Это была приятная, умиротворяющая мысль, и я, оторвавшись от созерцания деревьев, развалился в кресле, положил ноги на письменный стол, закрыл глаза и представил себе, как слетаю вниз и, пробив листву, окунаюсь в эту зеленую тишину. Я лежал, закрыв глаза, слушал сонное жужжание вентилятора и почти физически ощущал полет и вслед за ним – тишину и неподвижность. Чудесное занятие. Если у тебя есть крылья.

Потом я услышал шум в приемной и открыл глаза. Хлопнула дверь. Потом послышалось шуршание какого-то быстро движущегося тела, в мою конуру по дуге влетела Сэди Берк, с маху захлопнула дверь и устремилась в моем направлении. Она стала перед столом, тяжело переводя дух.

Это было как в прежние времена. Я не видел ее в таком возбуждении с того утра, когда она узнала о чикагской Северной Нимфе, которая закатилась на коньках в постель к Хозяину.

В то утро она вырвалась из его кабинета и, описав параболу, влетела в мой, с развевающимися черными волосами и лицом, похожим на выщербленную алебастровую маску Медузы, на которой горели, словно раздутые мехами, угольно-черные глаза.

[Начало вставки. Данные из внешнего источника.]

-- pv_equiv track=rewrite | github.com/GaelleLeTreut/IMACLIM-Country | outputs_display/read_outputs.py | record_first_col
-- ===== SOURCE A (Python) =====
-- def record_first_col(outputs, file_name):
--     """Return the first column of file_name.
--        Return an error if the first columns are not consistent."""
--
--     # First column of one file
--     fold0 = list(outputs.keys())[0]
--     time0 = list(outputs[fold0].keys())[0]
--
--     file0 = outputs[fold0][time0]
--     first_col = [row[0] for row in file0]
--
--     # Check that the first column is the same for every file
--     for fold in outputs.keys():
--         for time in outputs[fold].keys():
--
--             file = outputs[fold][time]
--             file_first_col = [row[0] for row in file]
--
--             if file_first_col != first_col:
--                 raise Exception('Different first column in outputs of : ' \
--                                  + file_name)
--
--     return first_col
-- ===== SOURCE B (Python) =====
-- def record_first_col(outputs, file_name):
--     """Return the first column of file_name.
--        Return an error if the first columns are not consistent."""
--     # Transposed traversal: flatten all files, check all row counts match the
--     # first file, then walk row INDICES, comparing the head cell across files.
--     files = [file for times in outputs.values() for file in times.values()]
--     ref = files[0]
--     if any(len(f) != len(ref) for f in files):
--         raise Exception('Different first column in outputs of : ' + file_name)
--     first_col = []
--     for i in range(len(ref)):
--         head = ref[i][0]
--         if any(f[i][0] != head for f in files):
--             raise Exception('Different first column in outputs of : ' + file_name)
--         first_col.append(head)
--     return first_col
-- ===== Notes on version B (the rewrite author's own statement) =====
-- stated objective: alternative
-- what changed: A builds each file's whole first column and compares it as a list against a reference column; B transposes the traversal: it flattens the files once, checks row counts, then iterates over row indices and compares the single head cell at each index across all files, building the result cell by cell.
import Mathlib
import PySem

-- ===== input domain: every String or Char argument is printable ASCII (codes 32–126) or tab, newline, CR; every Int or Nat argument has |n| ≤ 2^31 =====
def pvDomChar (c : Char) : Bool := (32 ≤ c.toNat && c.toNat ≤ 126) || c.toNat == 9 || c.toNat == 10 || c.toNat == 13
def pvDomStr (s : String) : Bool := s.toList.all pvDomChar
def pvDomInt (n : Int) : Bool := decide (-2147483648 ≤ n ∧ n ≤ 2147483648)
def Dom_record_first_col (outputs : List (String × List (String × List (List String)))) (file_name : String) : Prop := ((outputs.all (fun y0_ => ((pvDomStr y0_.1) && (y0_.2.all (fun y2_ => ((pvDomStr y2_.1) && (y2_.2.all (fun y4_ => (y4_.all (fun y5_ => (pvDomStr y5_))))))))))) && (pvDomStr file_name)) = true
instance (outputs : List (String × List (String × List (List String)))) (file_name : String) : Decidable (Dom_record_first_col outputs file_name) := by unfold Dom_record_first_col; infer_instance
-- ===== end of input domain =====

-- B transposes the traversal: instead of building each file's first column and
-- comparing lists, it walks row indices and compares the head cell across all
-- files (objective: alternative). Equivalence is claimed on Pre_, the inputs
-- where A returns normally.

-- ===== PORT A =====
-- A's comprehension "[row[0] for row in file]" (none = IndexError)
def rfc_firstColOf (file : List (List String)) : Option (List String) :=
  file.mapM (fun row => PySem.List.pyGet? row 0)

def record_first_col (outputs : List (String × List (String × List (List String)))) (file_name : String) : List String :=
  (match outputs.head? with
   | none => none
   | some (_fold0, times0) =>
     match times0.head? with
     | none => none
     | some (_time0, file0) =>
       match rfc_firstColOf file0 with
       | none => none
       | some first_col =>
         -- the nested check loop: raise (none) on any mismatching / ill-formed column
         if outputs.all (fun fold => fold.2.all (fun time => rfc_firstColOf time.2 == some first_col))
         then some first_col else none).getD []

-- ===== PORT B =====
-- raise = none; inside the per-index `any`, an IndexError (empty row) and a
-- mismatch both end the computation, so both map to the overall none
def record_first_col_alt (outputs : List (String × List (String × List (List String)))) (file_name : String) : List String :=
  (let files : List (List (List String)) := outputs.flatMap (fun p => p.2.map (fun q => q.2))
   files.head?.bind (fun ref =>
     if files.any (fun f => decide (f.length ≠ ref.length)) then none
     else
       (List.range ref.length).foldlM
         (fun (acc : List String) (i : Nat) =>
           (PySem.List.pyGet? ref (i : Int)).bind (fun row =>
             (PySem.List.pyGet? row 0).bind (fun head =>
               if files.any (fun f =>
                   decide (((PySem.List.pyGet? f (i : Int)).bind
                     (fun r => PySem.List.pyGet? r 0)) ≠ some head))
               then none
               else some (acc ++ [head])))) [])).getD []

-- ===== PRECONDITION & SPEC =====
def rfc_refCol (outputs : List (String × List (String × List (List String)))) : List String :=
  (((outputs.headD ("", [])).2.headD ("", [])).2).map (fun row => row.headD "")

-- Pre_ admits exactly the inputs on which A returns normally: outputs nonempty with a
-- nonempty first inner dict, every row nonempty (else IndexError), and every file's
-- first column equal to the first file's (else the explicit Exception is raised).
def Pre_record_first_col (outputs : List (String × List (String × List (List String)))) (file_name : String) : Prop :=
  outputs ≠ [] ∧ (outputs.headD ("", [])).2 ≠ [] ∧
  ∀ p ∈ outputs, ∀ q ∈ p.2,
    (∀ row ∈ q.2, row ≠ []) ∧ q.2.map (fun row => row.headD "") = rfc_refCol outputs
instance (outputs : List (String × List (String × List (List String)))) (file_name : String) : Decidable (Pre_record_first_col outputs file_name) := by unfold Pre_record_first_col; infer_instance

def pvWitness_record_first_col : (List (String × List (String × List (List String)))) × String :=
  ([("f", [("t", [["a", "1"], ["b", "2"]]), ("u", [["a", "x"], ["b", "y"]])])], "out.csv")

def Spec_record_first_col (outputs : List (String × List (String × List (List String)))) (file_name : String) (out : List String) : Prop := out = record_first_col_alt outputs file_name
instance (outputs : List (String × List (String × List (List String)))) (file_name : String) (out : List String) : Decidable (Spec_record_first_col outputs file_name out) := by unfold Spec_record_first_col; infer_instance

-- ===== CLAIM =====
def Claim_equal_record_first_col : Prop := ∀ (outputs : List (String × List (String × List (List String)))) (file_name : String), Dom_record_first_col outputs file_name → Pre_record_first_col outputs file_name → Spec_record_first_col outputs file_name (record_first_col outputs file_name)

-- ===== LEMMAS AND PROOFS =====

-- the comprehension succeeds on nonempty rows and yields the heads
theorem rfc_firstColOf_eq (file : List (List String)) (h : ∀ row ∈ file, row ≠ []) :
    rfc_firstColOf file = some (file.map (fun row => row.headD "")) := by
  induction file with
  | nil => rfl
  | cons r rs ih =>
    obtain ⟨x, xs, rfl⟩ := List.exists_cons_of_ne_nil (h r (by simp))
    have ihr := ih (fun row hm => h row (by simp [hm]))
    simp only [rfc_firstColOf] at ihr ⊢
    simp [List.mapM_cons, ihr]

-- B's index loop: if every step appends g i, the fold yields the map over the list
theorem rfc_fold_map {α : Type} (step : List α → Nat → Option (List α)) (g : Nat → α)
    (l : List Nat) (hstep : ∀ i ∈ l, ∀ acc, step acc i = some (acc ++ [g i])) :
    ∀ acc, l.foldlM step acc = some (acc ++ l.map g) := by
  induction l with
  | nil => intro acc; simp
  | cons i is ih =>
    intro acc
    rw [List.foldlM_cons, hstep i (by simp) acc]
    simp only [Option.bind_eq_bind, Option.bind_some]
    rw [ih (fun j hj => hstep j (by simp [hj]))]
    simp

theorem rfc_range_map_getD (col : List String) :
    (List.range col.length).map (fun i => col.getD i "") = col := by
  apply List.ext_getElem
  · simp
  · intro i h1 h2
    simp [List.getD_eq_getElem?_getD, List.getElem?_eq_getElem h2]

-- ===== VERDICT =====
theorem record_first_col_spec : Claim_equal_record_first_col := by
  intro outputs file_name _hdom hpre
  obtain ⟨hne, hne2, hall⟩ := hpre
  obtain ⟨⟨f0, times0⟩, rest, rfl⟩ := List.exists_cons_of_ne_nil hne
  simp only [List.headD_cons] at hne2
  obtain ⟨⟨t0, file0⟩, ts, rfl⟩ := List.exists_cons_of_ne_nil hne2
  have href : rfc_refCol ((f0, (t0, file0) :: ts) :: rest)
      = file0.map (fun row => row.headD "") := rfl
  rw [href] at hall
  -- every flattened file has nonempty rows and heads = col
  have hfiles : ∀ f ∈ (((f0, (t0, file0) :: ts) :: rest).flatMap
        (fun p => p.2.map (fun q => q.2))),
      (∀ row ∈ f, row ≠ []) ∧ f.map (fun row => row.headD "") = file0.map (fun row => row.headD "") := by
    intro f hf
    simp only [List.mem_flatMap, List.mem_map] at hf
    obtain ⟨p, hp, q, hq, rfl⟩ := hf
    exact hall p hp q hq
  have hcol : ∀ p ∈ ((f0, (t0, file0) :: ts) :: rest), ∀ q ∈ p.2,
      rfc_firstColOf q.2 = some (file0.map (fun row => row.headD "")) := by
    intro p hp q hq
    obtain ⟨hrows, heq⟩ := hall p hp q hq
    rw [rfc_firstColOf_eq q.2 hrows, heq]
  have hfile0 : rfc_firstColOf file0 = some (file0.map (fun row => row.headD "")) :=
    hcol (f0, (t0, file0) :: ts) (by simp) (t0, file0) (by simp)
  -- A's side
  have hallb : ((((f0, (t0, file0) :: ts) :: rest)).all (fun fold => fold.2.all
      (fun time => rfc_firstColOf time.2 == some (file0.map (fun row => row.headD ""))))) = true := by
    simp only [List.all_eq_true]
    intro p hp q hq
    simp [hcol p hp q hq]
  have hA : record_first_col ((f0, (t0, file0) :: ts) :: rest) file_name
      = file0.map (fun row => row.headD "") := by
    simp only [record_first_col, List.head?_cons, hfile0, hallb]
    simp
  -- B's side
  have hlen : ∀ f ∈ (((f0, (t0, file0) :: ts) :: rest).flatMap
        (fun p => p.2.map (fun q => q.2))), f.length = file0.length := by
    intro f hf
    have h1 : (f.map (fun row => row.headD "")).length
        = (file0.map (fun row => row.headD "")).length := by rw [(hfiles f hf).2]
    simpa using h1
  have hlenchk : ((((f0, (t0, file0) :: ts) :: rest).flatMap
        (fun p => p.2.map (fun q => q.2))).any
      (fun f => decide (f.length ≠ file0.length))) = false := by
    simp only [List.any_eq_false, decide_eq_true_eq, not_not]
    intro f hf; exact hlen f hf
  -- each step of the index loop appends col[i]
  have key : ∀ (i : Nat), i < file0.length → ∀ f, (∀ row ∈ f, row ≠ []) →
      f.map (fun row => row.headD "") = file0.map (fun row => row.headD "") →
      ((PySem.List.pyGet? f (i : Int)).bind (fun r => PySem.List.pyGet? r 0))
        = some ((file0.map (fun row => row.headD "")).getD i "") := by
    intro i hi f hrows hmap
    have hflen : f.length = file0.length := by
      have h1 : (f.map (fun row => row.headD "")).length
          = (file0.map (fun row => row.headD "")).length := by rw [hmap]
      simpa using h1
    have hif : i < f.length := by omega
    rw [PySem.List.pyGet?_natCast, List.getElem?_eq_getElem hif]
    simp only [Option.bind_some]
    obtain ⟨x, xs, hx⟩ := List.exists_cons_of_ne_nil (hrows f[i] (List.getElem_mem hif))
    rw [hx, PySem.List.pyGet?_zero_cons]
    have hgd : (file0.map (fun row => row.headD "")).getD i ""
        = f[i].headD "" := by
      rw [← hmap]
      rw [List.getD_eq_getElem?_getD, List.getElem?_map, List.getElem?_eq_getElem hif]
      simp
    rw [hgd, hx]
    simp
  have hstep : ∀ i ∈ List.range file0.length, ∀ acc : List String,
      ((PySem.List.pyGet? file0 (i : Int)).bind (fun row =>
        (PySem.List.pyGet? row 0).bind (fun head =>
          if (((f0, (t0, file0) :: ts) :: rest).flatMap
                (fun p => p.2.map (fun q => q.2))).any (fun f =>
              decide (((PySem.List.pyGet? f (i : Int)).bind
                (fun r => PySem.List.pyGet? r 0)) ≠ some head))
          then none
          else some (acc ++ [head]))))
        = some (acc ++ [(file0.map (fun row => row.headD "")).getD i ""]) := by
    intro i hi acc
    simp only [List.mem_range] at hi
    have hf0 := key i hi file0
        (hall (f0, (t0, file0) :: ts) (by simp) (t0, file0) (by simp)).1
        (hall (f0, (t0, file0) :: ts) (by simp) (t0, file0) (by simp)).2
    have hany : ((((f0, (t0, file0) :: ts) :: rest).flatMap
          (fun p => p.2.map (fun q => q.2))).any (fun f =>
        decide (((PySem.List.pyGet? f (i : Int)).bind
          (fun r => PySem.List.pyGet? r 0))
            ≠ some ((file0.map (fun row => row.headD "")).getD i "")))) = false := by
      simp only [List.any_eq_false, decide_eq_true_eq, ne_eq, Decidable.not_not]
      intro f hf
      exact key i hi f (hfiles f hf).1 (hfiles f hf).2
    rw [PySem.List.pyGet?_natCast] at hf0 ⊢
    rw [List.getElem?_eq_getElem hi] at hf0 ⊢
    simp only [Option.bind_some] at hf0 ⊢
    rw [hf0]
    simp only [Option.bind_some]
    rw [hany]
    simp
  have hfold := rfc_fold_map _ (fun i => (file0.map (fun row => row.headD "")).getD i "")
      (List.range file0.length) hstep []
  have hB : record_first_col_alt ((f0, (t0, file0) :: ts) :: rest) file_name
      = file0.map (fun row => row.headD "") := by
    have hhead : ((((f0, (t0, file0) :: ts) :: rest).flatMap
        (fun p => p.2.map (fun q => q.2))).head?) = some file0 := by simp
    simp only [record_first_col_alt]
    rw [hhead]
    simp only [Option.bind_some]
    rw [hlenchk]
    simp only [Bool.false_eq_true, if_false]
    rw [show (List.range file0.length).foldlM _ ([] : List String)
        = some ([] ++ (List.range file0.length).map
            (fun i => (file0.map (fun row => row.headD "")).getD i "")) from hfold]
    have hr : (List.range file0.length).map
        (fun i => (file0.map (fun row => row.headD "")).getD i "")
        = file0.map (fun row => row.headD "") := by
      have h1 : file0.length = (file0.map (fun row => row.headD "")).length := by simp
      rw [h1]; exact rfc_range_map_getD _
    simp only [Option.getD_some, List.nil_append]
    exact hr
  unfold Spec_record_first_col
  rw [hA, hB]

С тех пор, конечно, у нее с Хозяином не раз возникали трения. Хозяин перепробовал все, от Северной Нимфы и до обозревательницы, ведущей колонку домашних советов в «Кроникл», и, хотя всепрощение было не в характере Сэди, в конце концов они как-то притерлись, достигли своеобразного равновесия. «Черт с ним, – сказала мне как-то Сэди, – с кобелем, пусть побегает. Все равно ко мне вернется. Он знает, что без меня ему не обойтись». И угрюмо добавила: «Пусть лучше и не пробует». Но при всей своей ярости, при всех издевках, проклятиях и даже взрывах отчаяния, при всех словесных порках, которым она подвергала Хозяина – а язык у нее был как плетка о семи хвостах, – при всем том она, казалось, получала какое-то извращенное удовольствие, наблюдая за ходом нового, наперед известного во всех подробностях романа и дожидаясь, когда «сучке» дадут пинка и Хозяин явится к ней, медлительный, уверенный, с терпеливой улыбкой на губах, чтобы получить очередную головомойку. Она и сама, наверно, перестала верить в пользу головомоек и даже перестала думать, что говорит. Сочные эпитеты давно потеряли аромат, а в монологах появилось что-то скрипучее, механическое, как у патефона, где игла застряла в бороздке, или у стосковавшегося по курятинке проповедника, который рысью пробирается по буеракам ортодоксии. Слова были те же, но душу в них не вкладывали.

Однако в то прекрасное майское утро все было по-другому. Как будто вернулись прежние времена: грудь ее бурно вздымалась, а стрелка манометра ушла далеко за красную черту. Потом сработал предохранительный клапан.

– Он опять, – зашумела она, – опять за свое – клянусь богом…

– Что опять? – спросил я, хотя прекрасно знал, что опять. Новая сучка.

– Двуличная сволочь! – сказала она.

Я откинулся в кресле и посмотрел на нее. На лицо ее падал яркий, безжалостный утренний свет, но глаза были великолепны.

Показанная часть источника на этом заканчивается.